M. Maurice Leroy souhaite attirer l'attention de Mme la ministre de l'aménagement du territoire et de l'environnement sur la politique du Gouvernement menée en matière d'aménagement du territoire, et en particulier concernant la présence des services publics en milieu rural. La France dispose d'un vaste territoire, spécifique dans sa richesse et sa diversité, sur lequel la densité moyenne de la population demeure faible. Pour autant, il existe depuis une décennie un accroissement de la concentration de la population sur une faible partie du territoire. Loin d'être une fatalité, le fait que 80 % de la population soit concentrée aujourd'hui sur moins de 20 % du territoire est bel et bien une dérive, un danger pour la cohésion nationale. Tel est le rôle d'une politique d'aménagement du territoire et de la mission de l'Etat qui l'impulse.
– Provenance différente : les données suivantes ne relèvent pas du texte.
-- pv_equiv track=rewrite | github.com/SantiagoFly/Ai_Camp | Backend/function_app.py | transform_transcription
-- ===== SOURCE A (Python) =====
-- def transform_transcription(transcription: str):
--     # Eliminar espacios en blanco y dividir por "x" para obtener los números
--     numbers = transcription.replace(" ", "").replace("X", "x").split("x")
--
--     # Filtrar elementos vacíos que puedan resultar del proceso anterior
--     numbers = list(filter(None, numbers))
--
--     # Limpiar caracteres no numéricos y convertir los elementos a enteros
--     cleaned_numbers = []
--     all_three_digits = True # Asumimos que todos los números tienen 3 dígitos
--     for num in numbers:
--         # Eliminar todos los caracteres no numéricos
--         cleaned_num = ''.join(filter(str.isdigit, num))
--         if cleaned_num:  # Asegurarse de que no esté vacío
--             if len(cleaned_num) != 3:
--                 all_three_digits = False  # Encontrar un número que no tenga tres cifras
--             cleaned_numbers.append(int(cleaned_num))
--
--
--     # Agrupar los números en pares
--     pairs_of_three_digits = []
--     is_even = True  # Asumimos que la cantidad de números es par inicialment
--     for i in range(0, len(cleaned_numbers), 2):
--         if i+1 < len(cleaned_numbers):
--             pair = [cleaned_numbers[i], cleaned_numbers[i+1]]
--             pairs_of_three_digits.append(pair)
--
--         else:
--             # Si nos quedamos con un número suelto, cambiamos la bandera a False
--             pairs_of_three_digits.append([cleaned_numbers[i]])
--             is_even = False  # Hay un número sin par
--     return pairs_of_three_digits, is_even, all_three_digits
-- ===== SOURCE B (Python) =====
-- def _chunk2(nums):
--     # group a list into successive pairs, a trailing element staying alone
--     if len(nums) <= 2:
--         return [nums] if nums else []
--     return [nums[:2]] + _chunk2(nums[2:])
--
--
-- def transform_transcription(transcription: str):
--     # tokenize once: split on "x", keep only the digit characters, drop empties
--     parts = transcription.replace(" ", "").replace("X", "x").split("x")
--     tokens = [t for t in (''.join(filter(str.isdigit, p)) for p in parts) if t]
--     nums = [int(t) for t in tokens]
--     return _chunk2(nums), len(nums) % 2 == 0, all(len(t) == 3 for t in tokens)
-- ===== Notes on version B (the rewrite author's own statement) =====
-- stated objective: simpler
-- what changed: A's two stateful loops (a flag-and-append accumulator loop, then an index loop over range(0,len,2) with an is_even flag) are replaced by a single tokenize-once pipeline: comprehensions build the token and number lists, the two flags become closed-form aggregates (all(len==3), len%2==0), and the pairing is a small recursion on the list instead of index arithmetic.
import Mathlib
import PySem

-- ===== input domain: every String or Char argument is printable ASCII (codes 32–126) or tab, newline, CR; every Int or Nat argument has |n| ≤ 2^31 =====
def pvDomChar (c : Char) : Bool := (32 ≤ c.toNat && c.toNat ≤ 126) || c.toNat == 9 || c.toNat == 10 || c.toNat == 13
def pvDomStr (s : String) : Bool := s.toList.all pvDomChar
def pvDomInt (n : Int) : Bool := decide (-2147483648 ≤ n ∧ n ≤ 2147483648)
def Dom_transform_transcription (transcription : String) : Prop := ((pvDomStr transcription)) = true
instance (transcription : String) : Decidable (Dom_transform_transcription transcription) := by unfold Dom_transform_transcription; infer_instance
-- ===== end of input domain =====

-- B replaces A's two stateful flag-carrying loops by a tokenize-once pipeline with
-- closed-form aggregates and a small recursion for the pairing (objective: simpler).

-- ===== PORT A =====
-- body of A's first for-loop (cleaning + all_three_digits flag)
def pvStepA (st : List Int × Bool) (num : List Char) : List Int × Bool :=
  let cleaned_num := num.filter PySem.Chars.isdigit
  if cleaned_num.isEmpty then st
  else (st.1 ++ [(PySem.Int.ofChars? cleaned_num).getD 0],  -- int(cleaned_num); exact: cleaned_num is a nonempty digit string
        if cleaned_num.length ≠ 3 then false else st.2)

-- body of A's second for-loop (pairing + is_even flag)
def pvStepP (cleaned : List Int) (pq : List (List Int) × Bool) (i : Int) : List (List Int) × Bool :=
  if i + 1 < (cleaned.length : Int) then
    (pq.1 ++ [[PySem.List.pyGetD cleaned i 0, PySem.List.pyGetD cleaned (i + 1) 0]], pq.2)
  else
    (pq.1 ++ [[PySem.List.pyGetD cleaned i 0]], false)

def transform_transcription (transcription : String) : List (List Int) × Bool × Bool :=
  let numbers := PySem.Chars.splitOn
      (PySem.Chars.replace (PySem.Chars.replace transcription.toList [' '] []) ['X'] ['x']) ['x']
  let numbers := numbers.filter (fun n => !n.isEmpty)      -- list(filter(None, numbers))
  let st := numbers.foldl pvStepA ([], true)
  let res := (PySem.List.pyRange 0 (st.1.length : Int) 2).foldl (pvStepP st.1) ([], true)
  (res.1, res.2, st.2)

-- ===== PORT B =====
-- B helper _chunk2: successive pairs, trailing element alone
def pvChunk2 : List Int → List (List Int)
  | [] => []
  | [a] => [[a]]
  | a :: b :: rest => [a, b] :: pvChunk2 rest

def transform_transcription_alt (transcription : String) : List (List Int) × Bool × Bool :=
  let parts := PySem.Chars.splitOn
      (PySem.Chars.replace (PySem.Chars.replace transcription.toList [' '] []) ['X'] ['x']) ['x']
  let tokens := (parts.map (fun p => p.filter PySem.Chars.isdigit)).filter (fun t => !t.isEmpty)
  let nums := tokens.map (fun t => (PySem.Int.ofChars? t).getD 0)  -- int(t); exact: t is a nonempty digit string
  (pvChunk2 nums, decide (nums.length % 2 = 0), tokens.all (fun t => t.length == 3))

-- ===== PRECONDITION & SPEC =====
def Spec_transform_transcription (transcription : String) (out : List (List Int) × Bool × Bool) : Prop := out = transform_transcription_alt transcription
instance (transcription : String) (out : List (List Int) × Bool × Bool) : Decidable (Spec_transform_transcription transcription out) := by unfold Spec_transform_transcription; infer_instance

-- ===== CLAIM (what is proved, stated in full; the proofs are below) =====
def Claim_equal_transform_transcription : Prop := ∀ (transcription : String), Dom_transform_transcription transcription → Spec_transform_transcription transcription (transform_transcription transcription)

-- ===== LEMMAS AND PROOFS =====

-- A's first loop (over the pre-filtered parts) computes B's token pipeline.
theorem pv_loopA (ps : List (List Char)) : ∀ (c : List Int) (f : Bool),
    (ps.filter (fun n => !n.isEmpty)).foldl pvStepA (c, f)
    = (c ++ ((ps.map (fun p => p.filter PySem.Chars.isdigit)).filter (fun t => !t.isEmpty)).map
          (fun t => (PySem.Int.ofChars? t).getD 0),
       f && ((ps.map (fun p => p.filter PySem.Chars.isdigit)).filter (fun t => !t.isEmpty)).all
          (fun t => t.length == 3)) := by
  induction ps with
  | nil => simp
  | cons p ps ih =>
    intro c f
    by_cases hp : p.isEmpty
    · have hpe : p = [] := by cases p <;> simp_all
      subst hpe; simpa using ih c f
    · have h1 : (p :: ps).filter (fun n => !n.isEmpty) = p :: ps.filter (fun n => !n.isEmpty) := by
        simp [hp]
      by_cases hc : (p.filter PySem.Chars.isdigit).isEmpty
      · have h2 : ((p :: ps).map (fun p => p.filter PySem.Chars.isdigit)).filter (fun t => !t.isEmpty)
            = (ps.map (fun p => p.filter PySem.Chars.isdigit)).filter (fun t => !t.isEmpty) := by
          simp [hc]
        have hstep : pvStepA (c, f) p = (c, f) := by simp [pvStepA, hc]
        rw [h1, List.foldl_cons, hstep, h2, ih]
      · have h2 : ((p :: ps).map (fun p => p.filter PySem.Chars.isdigit)).filter (fun t => !t.isEmpty)
            = p.filter PySem.Chars.isdigit
              :: (ps.map (fun p => p.filter PySem.Chars.isdigit)).filter (fun t => !t.isEmpty) := by
          simp [hc]
        have hstep : pvStepA (c, f) p
            = (c ++ [(PySem.Int.ofChars? (p.filter PySem.Chars.isdigit)).getD 0],
               if (p.filter PySem.Chars.isdigit).length ≠ 3 then false else f) := by
          simp [pvStepA, hc]
        rw [h1, List.foldl_cons, hstep, h2, ih]
        simp only [List.map_cons, List.all_cons, Prod.mk.injEq]
        constructor
        · simp
        · by_cases h3 : (p.filter PySem.Chars.isdigit).length = 3 <;> simp [h3]

-- range(0, n, 2) in closed form
theorem pv_range_two (n : Nat) :
    PySem.List.pyRange 0 (n : Int) 2 = (List.range ((n + 1) / 2)).map (fun k : Nat => 2 * (k : Int)) := by
  rw [PySem.List.pyRange_of_pos 0 (n : Int) (by norm_num)]
  rcases Nat.eq_zero_or_pos n with h | h
  · subst h; simp
  · have hlt : (0 : Int) < (n : Int) := by exact_mod_cast h
    rw [if_pos hlt]
    have : ((n : Int) - 0 + 2 - 1) / 2 = (((n + 1) / 2 : Nat) : Int) := by
      push_cast; omega
    rw [this, Int.toNat_natCast]
    simp

-- shifting A's pairing step past two consumed elements
theorem pv_step_shift (a b : Int) (rest : List Int) (m : Nat) (s : List (List Int) × Bool) :
    (List.range m).foldl (fun s (k : Nat) => pvStepP (a :: b :: rest) s (2 * ((k : Int) + 1))) s
    = (List.range m).foldl (fun s (k : Nat) => pvStepP rest s (2 * (k : Int))) s := by
  apply PySem.List.foldl_congr_mem
  intro acc k _
  have h2 : (2 * ((k : Int) + 1)) = 2 * (k : Int) + 2 := by ring
  rw [h2]
  simp only [pvStepP, List.length_cons]
  have hg1 : PySem.List.pyGetD (a :: b :: rest) (2 * (k : Int) + 2) 0
      = PySem.List.pyGetD rest (2 * (k : Int)) 0 := by
    rw [PySem.List.pyGetD_of_nonneg _ _ (by positivity),
        PySem.List.pyGetD_of_nonneg _ _ (by positivity)]
    have h : (2 * (k : Int) + 2).toNat = (2 * (k : Int)).toNat + 2 := by omega
    simp [h]
  have hg2 : PySem.List.pyGetD (a :: b :: rest) (2 * (k : Int) + 2 + 1) 0
      = PySem.List.pyGetD rest (2 * (k : Int) + 1) 0 := by
    rw [PySem.List.pyGetD_of_nonneg _ _ (by positivity),
        PySem.List.pyGetD_of_nonneg _ _ (by positivity)]
    have h : (2 * (k : Int) + 2 + 1).toNat = (2 * (k : Int) + 1).toNat + 2 := by omega
    simp [h]
  by_cases hcond : (2 * (k : Int) + 1 < ((rest.length : Nat) : Int))
  · rw [if_pos (by push_cast; omega), if_pos hcond, hg1, hg2]
  · rw [if_neg (by push_cast; omega), if_neg hcond, hg1]

-- A's pairing loop over range(0, len, 2) computes pvChunk2 and the parity flag.
theorem pv_loopP (nums : List Int) : ∀ (P : List (List Int)) (e : Bool),
    ((List.range ((nums.length + 1) / 2)).map (fun k : Nat => 2 * (k : Int))).foldl (pvStepP nums) (P, e)
    = (P ++ pvChunk2 nums, e && decide (nums.length % 2 = 0)) := by
  induction nums using pvChunk2.induct with
  | case1 => intro P e; simp [pvChunk2]
  | case2 a =>
    intro P e
    simp only [List.length_cons, List.length_nil]
    norm_num [List.range_succ, pvStepP, pvChunk2]
  | case3 a b rest ih =>
    intro P e
    have hlen : ((a :: b :: rest).length + 1) / 2 = (rest.length + 1) / 2 + 1 := by
      simp only [List.length_cons]; omega
    rw [hlen, List.range_succ_eq_map, List.map_cons, List.foldl_cons]
    have hstep0 : pvStepP (a :: b :: rest) (P, e) (2 * ((0 : Nat) : Int)) = (P ++ [[a, b]], e) := by
      simp only [Nat.cast_zero, mul_zero, pvStepP]
      rw [if_pos (by simp only [List.length_cons]; push_cast; omega)]
      simp [PySem.List.pyGetD_of_nonneg]
    rw [hstep0]
    simp only [List.map_map, List.foldl_map, Function.comp,
      Nat.succ_eq_add_one, Nat.cast_add, Nat.cast_one]
    rw [pv_step_shift]
    have := ih (P ++ [[a, b]]) e
    simp only [List.foldl_map] at this
    rw [this]
    have hmod : (rest.length + 1 + 1) % 2 = rest.length % 2 := by omega
    simp [pvChunk2, hmod]

-- ===== VERDICT (by name: the statement is the Claim_ definition above) =====
theorem transform_transcription_spec : Claim_equal_transform_transcription := by
  intro t _
  unfold Spec_transform_transcription transform_transcription transform_transcription_alt
  simp only []
  rw [pv_loopA, pv_range_two]
  simp only [List.nil_append, Bool.true_and]
  rw [pv_loopP]
  simp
Elle passe par le maintien, voire une présence accrue, des services publics de proximité dans les zones rurales. Or, après les agences postales et les gendarmeries, le Gouvernement envisage de réorganiser les perceptions en réduisant les effectifs de celles-ci, certaines perceptions pouvant être supprimées. Il demande donc au Gouvernement de prendre des mesures concrètes pour assurer le maintien des services publics en milieu rural et stopper ainsi la politique de démaillage du territoire.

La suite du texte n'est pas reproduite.